The mysterious woman tracks a couple, Robert and Sylvie, to a country farmhouse, killing Sylvie, and severely wounding Robert. Before he dies he realises that he and the woman were connected to an incident that occurred one year prior. A man named Marc and his girlfriend, Monique, arrive at the farmhouse to meet with Robert, to do an illegal deal over a stolen Goddess of Fertility statue, only to find the woman waiting for them and claiming to be an acquaintance of Robert's. Marc agrees to do the deal with her, but Monique is suspicious of her intentions. Monique goes to the barn and screams when she finds Robert and Sylvie's bodies. Marc runs to her aid and is shot dead, while Monique tries to defend herself, to no avail, the woman impales her with a pitchfork.

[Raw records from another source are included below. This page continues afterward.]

-- pv_equiv track=rewrite | github.com/tanupriya9102/Aditya-Verma-Playlists | Recursion/Delete Middle Element of a Stack.py | solve
-- ===== SOURCE A (Python) =====
-- def solve(s,k):
--     if(k==1):
--         s.pop()
--         return s
--     temp=s.pop()
--     solve(s,k-1)
--     s.append(temp)
--     return s
-- ===== SOURCE B (Python) =====
-- def solve(s, k):
--     temp = []
--     while k != 1:
--         temp.append(s.pop())
--         k -= 1
--     s.pop()
--     while temp:
--         s.append(temp.pop())
--     return s
-- ===== Notes on version B (the rewrite author's own statement) =====
-- stated objective: alternative
-- what changed: Replaces A's recursive unwind/rewind (one stack frame per popped element) with an explicit iterative version using a temp list: pop k-1 elements into temp, pop the target, push temp back in LIFO order.
import Mathlib
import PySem

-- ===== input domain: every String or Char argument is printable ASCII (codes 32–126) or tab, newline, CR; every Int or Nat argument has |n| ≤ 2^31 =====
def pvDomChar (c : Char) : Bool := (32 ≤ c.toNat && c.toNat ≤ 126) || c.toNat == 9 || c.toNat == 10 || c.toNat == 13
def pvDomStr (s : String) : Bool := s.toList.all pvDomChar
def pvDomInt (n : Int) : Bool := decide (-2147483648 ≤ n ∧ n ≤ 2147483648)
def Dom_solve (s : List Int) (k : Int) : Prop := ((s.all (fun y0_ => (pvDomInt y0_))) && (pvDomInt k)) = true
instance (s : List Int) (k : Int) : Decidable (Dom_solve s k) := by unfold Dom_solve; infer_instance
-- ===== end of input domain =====

-- B replaces A's recursive unwind/rewind with an explicit iterative temp-list version
-- (objective: alternative decomposition, same cost). Both Pythons mutate s in place
-- identically; the equivalence proved here is about the RETURN value.

-- ===== PORT A =====
-- recursion: if k==1 pop; else pop to temp, recurse with k-1, push temp back
def solve (s : List Int) (k : Int) : List Int :=
  if k = 1 then
    match PySem.List.pop? s with
    | none => []                         -- s.pop() on empty raises IndexError: outside Pre_solve
    | some (_, rest) => rest
  else
    match h : PySem.List.pop? s with
    | none => []                         -- IndexError: outside Pre_solve
    | some (temp, rest) => solve rest (k - 1) ++ [temp]
termination_by s.length
decreasing_by
  have := PySem.List.length_of_pop?_eq_some s h
  simp at this; omega

-- ===== PORT B =====
-- while k != 1: temp.append(s.pop()); k -= 1
def solveAltUnwind (s temp : List Int) (k : Int) : List Int × List Int :=
  if k = 1 then (s, temp)
  else
    match h : PySem.List.pop? s with
    | none => (s, temp)                  -- IndexError: outside Pre_solve
    | some (x, rest) => solveAltUnwind rest (temp ++ [x]) (k - 1)
termination_by s.length
decreasing_by
  have := PySem.List.length_of_pop?_eq_some s h
  simp at this; omega

-- while temp: s.append(temp.pop())
def solveAltRestore (s temp : List Int) : List Int :=
  match h : PySem.List.pop? temp with
  | none => s
  | some (x, rest) => solveAltRestore (s ++ [x]) rest
termination_by temp.length
decreasing_by
  have := PySem.List.length_of_pop?_eq_some temp h
  simp at this; omega

def solve_alt (s : List Int) (k : Int) : List Int :=
  let p := solveAltUnwind s [] k
  let s2 := match PySem.List.pop? p.1 with
            | none => []                 -- IndexError: outside Pre_solve
            | some (_, rest) => rest
  solveAltRestore s2 p.2

-- ===== PRECONDITION & SPEC =====
-- Pre_ excludes exactly the inputs where A raises IndexError (pop from an emptied list):
-- k < 1 drains the whole stack, and k > len(s) runs out of elements before reaching k == 1.
def Pre_solve (s : List Int) (k : Int) : Prop := 1 ≤ k ∧ k ≤ (s.length : Int)
instance (s : List Int) (k : Int) : Decidable (Pre_solve s k) := by unfold Pre_solve; infer_instance
def pvWitness_solve : List Int × Int := ([1, 2, 3], 2)

def Spec_solve (s : List Int) (k : Int) (out : List Int) : Prop := out = solve_alt s k
instance (s : List Int) (k : Int) (out : List Int) : Decidable (Spec_solve s k out) := by unfold Spec_solve; infer_instance

-- ===== CLAIM (what is proved, stated in full; the proofs are below) =====
def Claim_equal_solve : Prop := ∀ (s : List Int) (k : Int), Dom_solve s k → Pre_solve s k → Spec_solve s k (solve s k)

-- ===== LEMMAS AND PROOFS =====

theorem solve_closed (n : Nat) : ∀ (s : List Int), n < s.length →
    solve s ((n : Int) + 1) = s.take (s.length - n - 1) ++ s.drop (s.length - n) := by
  induction n with
  | zero =>
    intro s hs
    rcases s.eq_nil_or_concat with rfl | ⟨ys, y, rfl⟩
    · simp at hs
    · simp only [List.concat_eq_append] at hs ⊢
      rw [solve]
      simp [PySem.List.pop?_last]
  | succ n ih =>
    intro s hs
    rcases s.eq_nil_or_concat with rfl | ⟨ys, y, rfl⟩
    · simp at hs
    · simp only [List.concat_eq_append] at hs ⊢
      rw [solve, if_neg (by push_cast; omega), PySem.List.pop?_last]
      simp only [List.length_append, List.length_cons, List.length_nil] at hs ⊢
      have hn : n < ys.length := by omega
      have hk : (((n + 1 : Nat) : Int)) + 1 - 1 = (n : Int) + 1 := by push_cast; ring
      rw [hk, ih ys hn]
      have h1 : ys.length + (0 + 1) - (n + 1) - 1 = ys.length - n - 1 := by omega
      have h2 : ys.length + (0 + 1) - (n + 1) = ys.length - n := by omega
      rw [h1, h2,
        List.take_append_of_le_length (by omega),
        List.drop_append_of_le_length (by omega), List.append_assoc]

theorem unwind_closed (n : Nat) : ∀ (s temp : List Int), n ≤ s.length →
    solveAltUnwind s temp ((n : Int) + 1) =
      (s.take (s.length - n), temp ++ (s.drop (s.length - n)).reverse) := by
  induction n with
  | zero =>
    intro s temp _
    rw [solveAltUnwind]
    simp
  | succ n ih =>
    intro s temp hs
    rcases s.eq_nil_or_concat with rfl | ⟨ys, y, rfl⟩
    · simp at hs
    · simp only [List.concat_eq_append] at hs ⊢
      rw [solveAltUnwind, if_neg (by push_cast; omega), PySem.List.pop?_last]
      simp only [List.length_append, List.length_cons, List.length_nil] at hs ⊢
      have hn : n ≤ ys.length := by omega
      have hk : (((n + 1 : Nat) : Int)) + 1 - 1 = (n : Int) + 1 := by push_cast; ring
      rw [hk, ih ys (temp ++ [y]) hn]
      have h2 : ys.length + (0 + 1) - (n + 1) = ys.length - n := by omega
      rw [h2,
        List.take_append_of_le_length (by omega),
        List.drop_append_of_le_length (by omega)]
      simp [List.reverse_append, List.append_assoc]

theorem restore_closed (temp : List Int) : ∀ (s : List Int),
    solveAltRestore s temp = s ++ temp.reverse := by
  induction temp using List.reverseRecOn with
  | nil => intro s; rw [solveAltRestore]; simp [PySem.List.pop?, PySem.List.pyIdx?]
  | append_singleton ys y ih =>
    intro s
    rw [solveAltRestore, PySem.List.pop?_last]
    simp only
    rw [ih]
    simp

theorem dropLast_take (s : List Int) (m : Nat) (hm : m ≤ s.length) :
    (s.take m).dropLast = s.take (m - 1) := by
  rw [List.dropLast_eq_take, List.take_take]
  congr 1
  simp
  omega

-- ===== VERDICT (by name: the statement is the Claim_ definition above) =====
theorem solve_spec : Claim_equal_solve := by
  intro s k _ hpre
  obtain ⟨h1, h2⟩ := hpre
  obtain ⟨n, rfl⟩ : ∃ n : Nat, k = (n : Int) + 1 := ⟨(k - 1).toNat, by omega⟩
  have hn : n < s.length := by omega
  unfold Spec_solve solve_alt
  rw [unwind_closed n s [] (by omega)]
  simp only
  have hlen : 1 ≤ s.length - n := by omega
  rcases (s.take (s.length - n)).eq_nil_or_concat with hnil | ⟨zs, z, hzs⟩
  · have : (s.take (s.length - n)).length = 0 := by rw [hnil]; simp
    simp at this; omega
  · simp only [List.concat_eq_append] at hzs
    rw [hzs, PySem.List.pop?_last]
    simp only
    rw [restore_closed]
    simp only [List.nil_append, List.reverse_reverse]
    rw [solve_closed n s hn]
    have : zs = (s.take (s.length - n)).dropLast := by rw [hzs]; simp
    rw [this, dropLast_take s _ (by omega)]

A photographer named Pascale returns from New York to Paris and meets with the woman to engage in modeling photo shoot. Pascale becomes unsettled by the woman's haunting appearance. Following a nude shoot, they are interrupted by Pascale's friend, Barbara, who suggests they do a shoot for fun with the woman as an executioner, while Barbara plays the victim. The woman goes into a trance and proceeds to cut Barbara's throat when Pascale is forced to slap her; this invokes a memory for the woman and she stabs Pascale. Barbara attempts to lead her to safety, but the pair are shot and killed. The detectives retrieve the negatives from Pascale's camera and by this point, with the stolen Edsel and the toy cars planted among the bodies, the woman has been dubbed "Car Woman".

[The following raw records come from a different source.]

-- pv_equiv track=rewrite | github.com/morrisonmatthewb/DocumentationGenerator | utils/documentation.py | organize_documentation_by_dir
-- ===== SOURCE A (Python) =====
-- from collections import defaultdict
--
-- def organize_documentation_by_dir(documentation):
--     """
--     Organize documentation by directory to be displayed in expected format.
--
--     Args:
--         documentation: Dictionary mapping file paths to documentation content
--
--     Returns:
--         Dict[str, Any] reorganized such that root files come first, then the rest sorted alphabetically by their parent directory
--     """
--     if not documentation:
--         return None
--
--     organized_doc = {}
--     path_dict = defaultdict(list)
--     for file_path, doc in documentation.items():
--         dirs = file_path.split("/")
--         if len(dirs) == 1:
--             organized_doc[file_path] = doc
--         else:
--             path_dict["".join(dirs[:-1])].append((file_path, doc))
--     sorted_documentation = defaultdict(list, sorted(path_dict.items()))
--     for _, files in sorted_documentation.items():
--         for file_path, doc in files:
--             organized_doc[file_path] = doc
--
--     return organized_doc
-- ===== SOURCE B (Python) =====
-- def organize_documentation_by_dir(documentation):
--     """Root files first in insertion order; then, for each distinct parent-directory key in
--     sorted order, rescan the input and append that key's files in insertion order."""
--     if not documentation:
--         return None
--
--     def dir_key(path):
--         parts = path.split("/")
--         return None if len(parts) == 1 else "".join(parts[:-1])
--
--     result = {p: d for p, d in documentation.items() if dir_key(p) is None}
--     for k in sorted({dir_key(p) for p in documentation if dir_key(p) is not None}):
--         for p, d in documentation.items():
--             if dir_key(p) == k:
--                 result[p] = d
--     return result
-- ===== Notes on version B (the rewrite author's own statement) =====
-- stated objective: alternative
-- what changed: Drops A's dict-of-lists grouping index and item sort entirely: B collects the set of distinct parent-directory keys, sorts it, and for each key rescans the input appending matching files, so no grouped structure is ever built.
import Mathlib
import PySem

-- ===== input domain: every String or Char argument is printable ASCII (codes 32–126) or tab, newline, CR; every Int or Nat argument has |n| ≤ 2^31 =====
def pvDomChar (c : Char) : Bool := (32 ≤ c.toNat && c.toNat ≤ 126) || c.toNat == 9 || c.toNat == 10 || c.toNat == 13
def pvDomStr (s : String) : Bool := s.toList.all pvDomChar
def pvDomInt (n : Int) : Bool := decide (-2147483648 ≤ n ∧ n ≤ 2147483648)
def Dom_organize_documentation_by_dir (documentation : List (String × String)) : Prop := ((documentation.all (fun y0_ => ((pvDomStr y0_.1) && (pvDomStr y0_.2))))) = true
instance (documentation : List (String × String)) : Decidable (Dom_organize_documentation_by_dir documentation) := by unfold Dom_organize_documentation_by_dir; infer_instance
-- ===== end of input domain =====

-- B drops A's dict-of-lists grouping index and item sort: it sorts the set of distinct
-- parent-directory keys and rescans the input once per key (objective: alternative;
-- same result; neither version mutates the argument).


-- ===== PORT A =====
-- file_path.split("/") : "/" is a nonempty literal, so split? is always `some`; getD [] only totalizes.
-- dirs[:-1] is dirs.take (dirs.length - 1) (exact: [:-1] drops the last element).
-- sorted(path_dict.items()): dict keys are unique, so tuple comparison never goes past the key;
-- sorting by the key alone is exact here.
def organize_documentation_by_dir (documentation : List (String × String)) : Option (List (String × String)) :=
  if documentation.isEmpty then none
  else
    let st := documentation.foldl
      (fun (st : PySem.Dict String String × PySem.Dict String (List (String × String))) p =>
        let dirs := (PySem.Str.split? p.1 "/").getD []
        if dirs.length = 1 then
          (st.1.insert p.1 p.2, st.2)
        else
          (st.1, st.2.modify (PySem.Str.join "" (dirs.take (dirs.length - 1))) [] (fun fs => fs ++ [p])))
      (PySem.Dict.empty, PySem.Dict.empty)
    let sortedDocs := PySem.List.sorted st.2.items (fun kv => kv.1) false
    let organized := sortedDocs.foldl
      (fun d kv => kv.2.foldl (fun d q => d.insert q.1 q.2) d) st.1
    some organized.items

-- ===== PORT B =====
-- port of Source B's nested helper dir_key (None for a root file, the joined parent dirs otherwise)
def organize_dir_key (path : String) : Option String :=
  let parts := (PySem.Str.split? path "/").getD []
  if parts.length = 1 then none else some (PySem.Str.join "" (parts.take (parts.length - 1)))

-- the set comprehension is PySem.Set.ofList (order irrelevant: it is sorted right after);
-- the dict comprehension and each inner rescan are conditional-insert folds over the input.
def organize_documentation_by_dir_alt (documentation : List (String × String)) : Option (List (String × String)) :=
  if documentation.isEmpty then none
  else
    let result0 := documentation.foldl
      (fun (d : PySem.Dict String String) p =>
        if (organize_dir_key p.1).isNone then d.insert p.1 p.2 else d)
      PySem.Dict.empty
    let ks := PySem.List.sorted
      (PySem.Set.ofList (documentation.filterMap (fun p => organize_dir_key p.1))) (fun k => k) false
    some ((ks.foldl
      (fun d k => documentation.foldl
        (fun (d : PySem.Dict String String) p =>
          if organize_dir_key p.1 == some k then d.insert p.1 p.2 else d) d)
      result0).items)

-- ===== PRECONDITION & SPEC =====
def Spec_organize_documentation_by_dir (documentation : List (String × String)) (out : Option (List (String × String))) : Prop := out = organize_documentation_by_dir_alt documentation
instance (documentation : List (String × String)) (out : Option (List (String × String))) : Decidable (Spec_organize_documentation_by_dir documentation out) := by unfold Spec_organize_documentation_by_dir; infer_instance

-- ===== CLAIM (what is proved, stated in full; the proofs are below) =====
def Claim_equal_organize_documentation_by_dir : Prop := ∀ (documentation : List (String × String)), Dom_organize_documentation_by_dir documentation → Spec_organize_documentation_by_dir documentation (organize_documentation_by_dir documentation)

-- ===== LEMMAS AND PROOFS =====

def pvKey (p : String × String) : String :=
  let dirs := (PySem.Str.split? p.1 "/").getD []
  PySem.Str.join "" (dirs.take (dirs.length - 1))

def pvIsRoot (p : String × String) : Bool :=
  ((PySem.Str.split? p.1 "/").getD []).length = 1

def pvTriples (docs : List (String × String)) : List (String × (String × String)) :=
  docs.filterMap (fun p => if pvIsRoot p then none else some (pvKey p, p.1, p.2))

theorem pv_dir_key_eq (p : String × String) :
    organize_dir_key p.1 = if pvIsRoot p then none else some (pvKey p) := by
  simp only [organize_dir_key, pvIsRoot, pvKey]
  split_ifs with h h' h'
  · rfl
  · simp at h'; exact absurd h h'
  · simp at h'; exact absurd h' h
  · rfl

theorem pv_fold_A (docs : List (String × String)) (dA : PySem.Dict String String)
    (dP : PySem.Dict String (List (String × String))) :
    docs.foldl
      (fun (st : PySem.Dict String String × PySem.Dict String (List (String × String))) p =>
        let dirs := (PySem.Str.split? p.1 "/").getD []
        if dirs.length = 1 then
          (st.1.insert p.1 p.2, st.2)
        else
          (st.1, st.2.modify (PySem.Str.join "" (dirs.take (dirs.length - 1))) [] (fun fs => fs ++ [p])))
      (dA, dP)
    = ((docs.filter pvIsRoot).foldl (fun d p => d.insert p.1 p.2) dA,
       (pvTriples docs).foldl (fun d t => d.modify t.1 [] (fun fs => fs ++ [t.2])) dP) := by
  induction docs generalizing dA dP with
  | nil => rfl
  | cons p docs ih =>
    by_cases h : ((PySem.Str.split? p.1 "/").getD []).length = 1
    · have hroot : pvIsRoot p = true := by simp [pvIsRoot, h]
      have htri : pvTriples (p :: docs) = pvTriples docs := by simp [pvTriples, hroot]
      simp [List.foldl_cons, hroot, htri, h, ih]
    · have hroot : pvIsRoot p = false := by simp [pvIsRoot, h]
      have htri : pvTriples (p :: docs) = (pvKey p, p.1, p.2) :: pvTriples docs := by
        simp [pvTriples, hroot]
      simp [List.foldl_cons, hroot, htri, h, ih, pvKey]

theorem pv_sorted_items (T : List (String × (String × String))) :
    PySem.List.sorted
        ((T.foldl (fun d t => d.modify t.1 [] (fun fs => fs ++ [t.2])) PySem.Dict.empty).items)
        (fun kv => kv.1) false
      = (PySem.List.sorted (PySem.Set.ofList (T.map (fun t => t.1))) (fun k => k) false).map
          (fun k => (k, (T.filter (fun t => t.1 == k)).map (fun t => t.2))) := by
  set G := T.foldl (fun d t => d.modify t.1 [] (fun fs => fs ++ [t.2])) PySem.Dict.empty with hG
  have hkeys : G.keys = PySem.Set.ofList (T.map (fun t => t.1)) := by
    rw [hG, PySem.Dict.keys_foldl_modify_key T (fun t => t.1) [] (fun d t fs => fs ++ [t.2])]
    simp [PySem.Dict.keys_empty, PySem.Set.update_nil_left]
  have hnd : G.keys.Nodup := by rw [hkeys]; exact PySem.Set.nodup_ofList _
  have hitems : G.items = G.keys.map (fun k => (k, (T.filter (fun t => t.1 == k)).map (fun t => t.2))) := by
    rw [PySem.Dict.items_eq_map_keys G hnd []]
    apply List.map_congr_left
    intro k _
    rw [hG, PySem.Dict.getD_foldl_modify_append T PySem.Dict.empty k]
    simp [PySem.Dict.getD_empty]
  apply PySem.List.sorted_eq_of_perm_of_pairwise_lt
  · rw [hitems]
    exact ((PySem.List.sorted_perm _ _ _).trans (hkeys ▸ List.Perm.refl _)).map _
  · rw [List.pairwise_map]
    exact PySem.List.sorted_ofList_pairwise_lt _

theorem pv_roots_B (docs : List (String × String)) (d0 : PySem.Dict String String) :
    docs.foldl
      (fun (d : PySem.Dict String String) p =>
        if (organize_dir_key p.1).isNone then d.insert p.1 p.2 else d) d0
    = (docs.filter pvIsRoot).foldl (fun d p => d.insert p.1 p.2) d0 := by
  have hfun : (fun (d : PySem.Dict String String) (p : String × String) =>
      if (organize_dir_key p.1).isNone then d.insert p.1 p.2 else d)
      = (fun d p => if pvIsRoot p then d.insert p.1 p.2 else d) := by
    funext d p
    rw [pv_dir_key_eq]
    by_cases h : pvIsRoot p <;> simp [h]
  rw [hfun]
  induction docs generalizing d0 with
  | nil => rfl
  | cons p docs ih =>
    by_cases h : pvIsRoot p <;> simp [h, ih]

theorem pv_keys_B (docs : List (String × String)) :
    docs.filterMap (fun p => organize_dir_key p.1) = (pvTriples docs).map (fun t => t.1) := by
  have hfun : (fun (p : String × String) => organize_dir_key p.1)
      = (fun p => if pvIsRoot p then none else some (pvKey p)) := by
    funext p; exact pv_dir_key_eq p
  rw [hfun]
  induction docs with
  | nil => rfl
  | cons p docs ih =>
    by_cases h : pvIsRoot p
    · have htri : pvTriples (p :: docs) = pvTriples docs := by simp [pvTriples, h]
      simp [h, htri, ih]
    · have htri : pvTriples (p :: docs) = (pvKey p, p.1, p.2) :: pvTriples docs := by
        simp [pvTriples, h]
      simp [h, htri, ih]

theorem pv_inner_B (docs : List (String × String)) (k : String) (d0 : PySem.Dict String String) :
    docs.foldl
      (fun (d : PySem.Dict String String) p =>
        if organize_dir_key p.1 == some k then d.insert p.1 p.2 else d) d0
    = (((pvTriples docs).filter (fun t => t.1 == k)).map (fun t => t.2)).foldl
        (fun d q => d.insert q.1 q.2) d0 := by
  have hfun : (fun (d : PySem.Dict String String) (p : String × String) =>
      if organize_dir_key p.1 == some k then d.insert p.1 p.2 else d)
      = (fun d p => if pvIsRoot p = false ∧ pvKey p = k then d.insert p.1 p.2 else d) := by
    funext d p
    rw [pv_dir_key_eq]
    by_cases h : pvIsRoot p
    · simp [h]
    · by_cases hk : pvKey p = k <;> simp [h, hk]
  rw [hfun]
  induction docs generalizing d0 with
  | nil => rfl
  | cons p docs ih =>
    by_cases h : pvIsRoot p
    · have htri : pvTriples (p :: docs) = pvTriples docs := by simp [pvTriples, h]
      simp [h, htri, ih]
    · have htri : pvTriples (p :: docs) = (pvKey p, p.1, p.2) :: pvTriples docs := by
        simp [pvTriples, h]
      by_cases hk : pvKey p = k
      · simp [h, htri, hk, ih]
      · simp [h, htri, hk, ih]

-- ===== VERDICT (by name: the statement is the Claim_ definition above) =====
theorem organize_documentation_by_dir_spec : Claim_equal_organize_documentation_by_dir := by
  intro docs _
  unfold Spec_organize_documentation_by_dir
  unfold organize_documentation_by_dir organize_documentation_by_dir_alt
  by_cases hemp : docs.isEmpty
  · simp [hemp]
  · simp only [hemp, Bool.false_eq_true, if_false]
    simp only [pv_fold_A, pv_roots_B, pv_keys_B, pv_sorted_items]
    rw [List.foldl_map]
    congr 2
    apply PySem.List.foldl_congr_mem
    intro d k _
    exact (pv_inner_B docs k d).symm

The Car Woman's next victim is a young office worker who recognises the car parked in the street; she instantly remembers an incident that happened one year earlier and is shot an wounded by the Car Woman but manages to survive. She then auditions for the job of a night club dancer as a means of luring the owner, Sam Spade, to his death along with his current performer. Finally, she reveals her motive; one year ago she and her lover were involved in a car accident in the same Edsel. The Car Woman discovered the identities of those who drove on and failed to help and swore vengeance. She lastly murders two antique dealers where it becomes evident that someone has been assisting her along the way.

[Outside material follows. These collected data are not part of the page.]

-- pv_equiv track=rewrite | github.com/teman67/Annotation_NER_LLM_NextJS | streamlit_app/helper_manual_annotations.py | try_fuzzy_fix
-- ===== SOURCE A (Python) =====
-- def find_all_occurrences(text, pattern):
--     """Find all occurrences of pattern in text"""
--     positions = []
--     start = 0
--     while True:
--         pos = text.find(pattern, start)
--         if pos == -1:
--             break
--         positions.append((pos, pos + len(pattern)))
--         start = pos + 1
--     return positions
--
-- def try_fuzzy_fix(text, expected_text, original_start, original_end):
--     """Try to fix common annotation errors"""
--     # Try removing/adding whitespace
--     variations = [
--         expected_text.strip(),
--         expected_text.lstrip(),
--         expected_text.rstrip(),
--         ' ' + expected_text,
--         expected_text + ' ',
--         ' ' + expected_text + ' '
--     ]
--
--     for variation in variations:
--         positions = find_all_occurrences(text, variation)
--         if positions:
--             # Return the closest match to original position
--             closest = min(positions, key=lambda x: abs(x[0] - original_start))
--             return closest
--
--     # Try case variations
--     case_variations = [
--         expected_text.lower(),
--         expected_text.upper(),
--         expected_text.capitalize()
--     ]
--
--     for variation in case_variations:
--         positions = find_all_occurrences(text, variation)
--         if positions:
--             closest = min(positions, key=lambda x: abs(x[0] - original_start))
--             return closest
--
--     return None
-- ===== SOURCE B (Python) =====
-- def _closest(text, pat, s):
--     # Outward selection without enumerating all occurrences: walk matches only
--     # until the first one at or past s, keeping the last one before it.
--     pos = text.find(pat)
--     if pos == -1:
--         return None
--     prev = pos
--     while pos != -1 and pos < s:
--         prev = pos
--         pos = text.find(pat, pos + 1)
--     best = prev if pos == -1 or s - prev <= pos - s else pos
--     return (best, best + len(pat))
--
--
-- def try_fuzzy_fix(text, expected_text, original_start, original_end):
--     """Try to fix common annotation errors"""
--     e = expected_text
--     for variation in (e.strip(), e.lstrip(), e.rstrip(),
--                       ' ' + e, e + ' ', ' ' + e + ' ',
--                       e.lower(), e.upper(), e.capitalize()):
--         r = _closest(text, variation, original_start)
--         if r is not None:
--             return r
--     return None
-- ===== Notes on version B (the rewrite author's own statement) =====
-- stated objective: alternative
-- what changed: Instead of collecting every occurrence of each variation into a list and taking min(key=abs(pos-original_start)), B walks the find() chain only until the first occurrence at or past original_start, keeps its predecessor, and picks between those two neighbours arithmetically (no list, no min pass, early exit).
import Mathlib
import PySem

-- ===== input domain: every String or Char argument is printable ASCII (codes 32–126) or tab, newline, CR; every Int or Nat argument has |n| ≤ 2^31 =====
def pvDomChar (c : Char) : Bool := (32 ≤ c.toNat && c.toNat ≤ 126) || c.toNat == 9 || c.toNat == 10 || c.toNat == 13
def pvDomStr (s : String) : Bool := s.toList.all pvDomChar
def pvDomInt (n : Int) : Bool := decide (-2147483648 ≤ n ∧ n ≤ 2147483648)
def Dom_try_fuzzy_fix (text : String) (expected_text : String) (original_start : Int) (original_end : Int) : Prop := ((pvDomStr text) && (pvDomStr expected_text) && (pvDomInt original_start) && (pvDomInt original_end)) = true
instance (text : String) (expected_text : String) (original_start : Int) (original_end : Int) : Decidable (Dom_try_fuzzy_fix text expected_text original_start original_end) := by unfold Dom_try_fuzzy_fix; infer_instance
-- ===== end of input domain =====

-- B walks the occurrences with str.find only up to the first one at/past original_start
-- (keeping its predecessor) instead of A's collect-all-occurrences list plus min(key=abs);
-- objective: alternative decomposition (early exit, no list, no min pass).

-- str.capitalize for ASCII: first char uppercased, rest lowercased (exact on the ASCII domain)
def pyCapitalize (cs : List Char) : List Char :=
  match cs with
  | [] => []
  | c :: rest => PySem.Chars.upperChar c :: PySem.Chars.lower rest

-- ===== PORT A =====
-- find_all_occurrences: the while loop, recursing on the next search start
-- (fuel only makes the recursion structural; text.length + 1 - start never runs out)
def findAllGo (t p : List Char) : Nat → Nat → List (Int × Int)
  | 0, _ => []
  | fuel + 1, start =>
    let pos := PySem.Chars.findFrom t p (start : Int) none
    if pos = -1 then []
    else (pos, pos + (p.length : Int)) :: findAllGo t p fuel (pos.toNat + 1)

def find_all_occurrences (text pattern : List Char) : List (Int × Int) :=
  findAllGo text pattern (text.length + 1) 0

-- the 'for variation in …' loop: first variation with occurrences wins, closest by abs
def tryVariations (t : List Char) (s : Int) : List (List Char) → Option (Int × Int)
  | [] => none
  | v :: rest =>
    let positions := find_all_occurrences t v
    if positions.isEmpty then tryVariations t s rest
    else PySem.List.min? positions (fun x => |x.1 - s|)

She made a promise to her disfigured lover by exacting revenge and kisses him goodbye before putting him out of his misery by shooting him. She goes to a deserted wasteland where her assistant is revealed to be the senior police detective and pays him for his services. She walks away, while the young detective discovers the truth. The senior detective attempts to bribe him before drawing his gun, but is killed first. In her despair, the Car Woman wanders off as her mission has come to an end.

Cast

Production
In 1991, Jean Rollin's career as a filmmaker began to rapidly decline. Having planned to produce his most latest feature, Charming Detectives, which was partially filmed, and the proposed television series Dracula's Return which was submitted for commission for France 3 in 1992, was not picked up. Both projects were ultimately abandoned.

Rollin eventually accepted a deal from Michel Gué, who financed Killing Car (working title Femme dangereuse). The film was produced in ten days beginning in November 1992, with additional scenes filmed within five days in January 1993. Filmed in Paris, the Parisian Suburbs and Viglain in Sologne, the production process proved to be difficult as a Siberian cold fell that winter. The role of the "Car Woman" was specifically written for Australian model Tiki Tsang, and it remains her only film credit. Jean-Loup Philippe, having appeared in several of Rollin's works, was cast in the role as an antique dealer. Many of the female roles were filled by models, in particular, Frédérique Haymann and Véronique Djaouti, had both appeared in Charming Detectives. Djaouti was a close friend of Rollin's and worked as an assistant director on Killing Car, as well as working with him on several of his other productions.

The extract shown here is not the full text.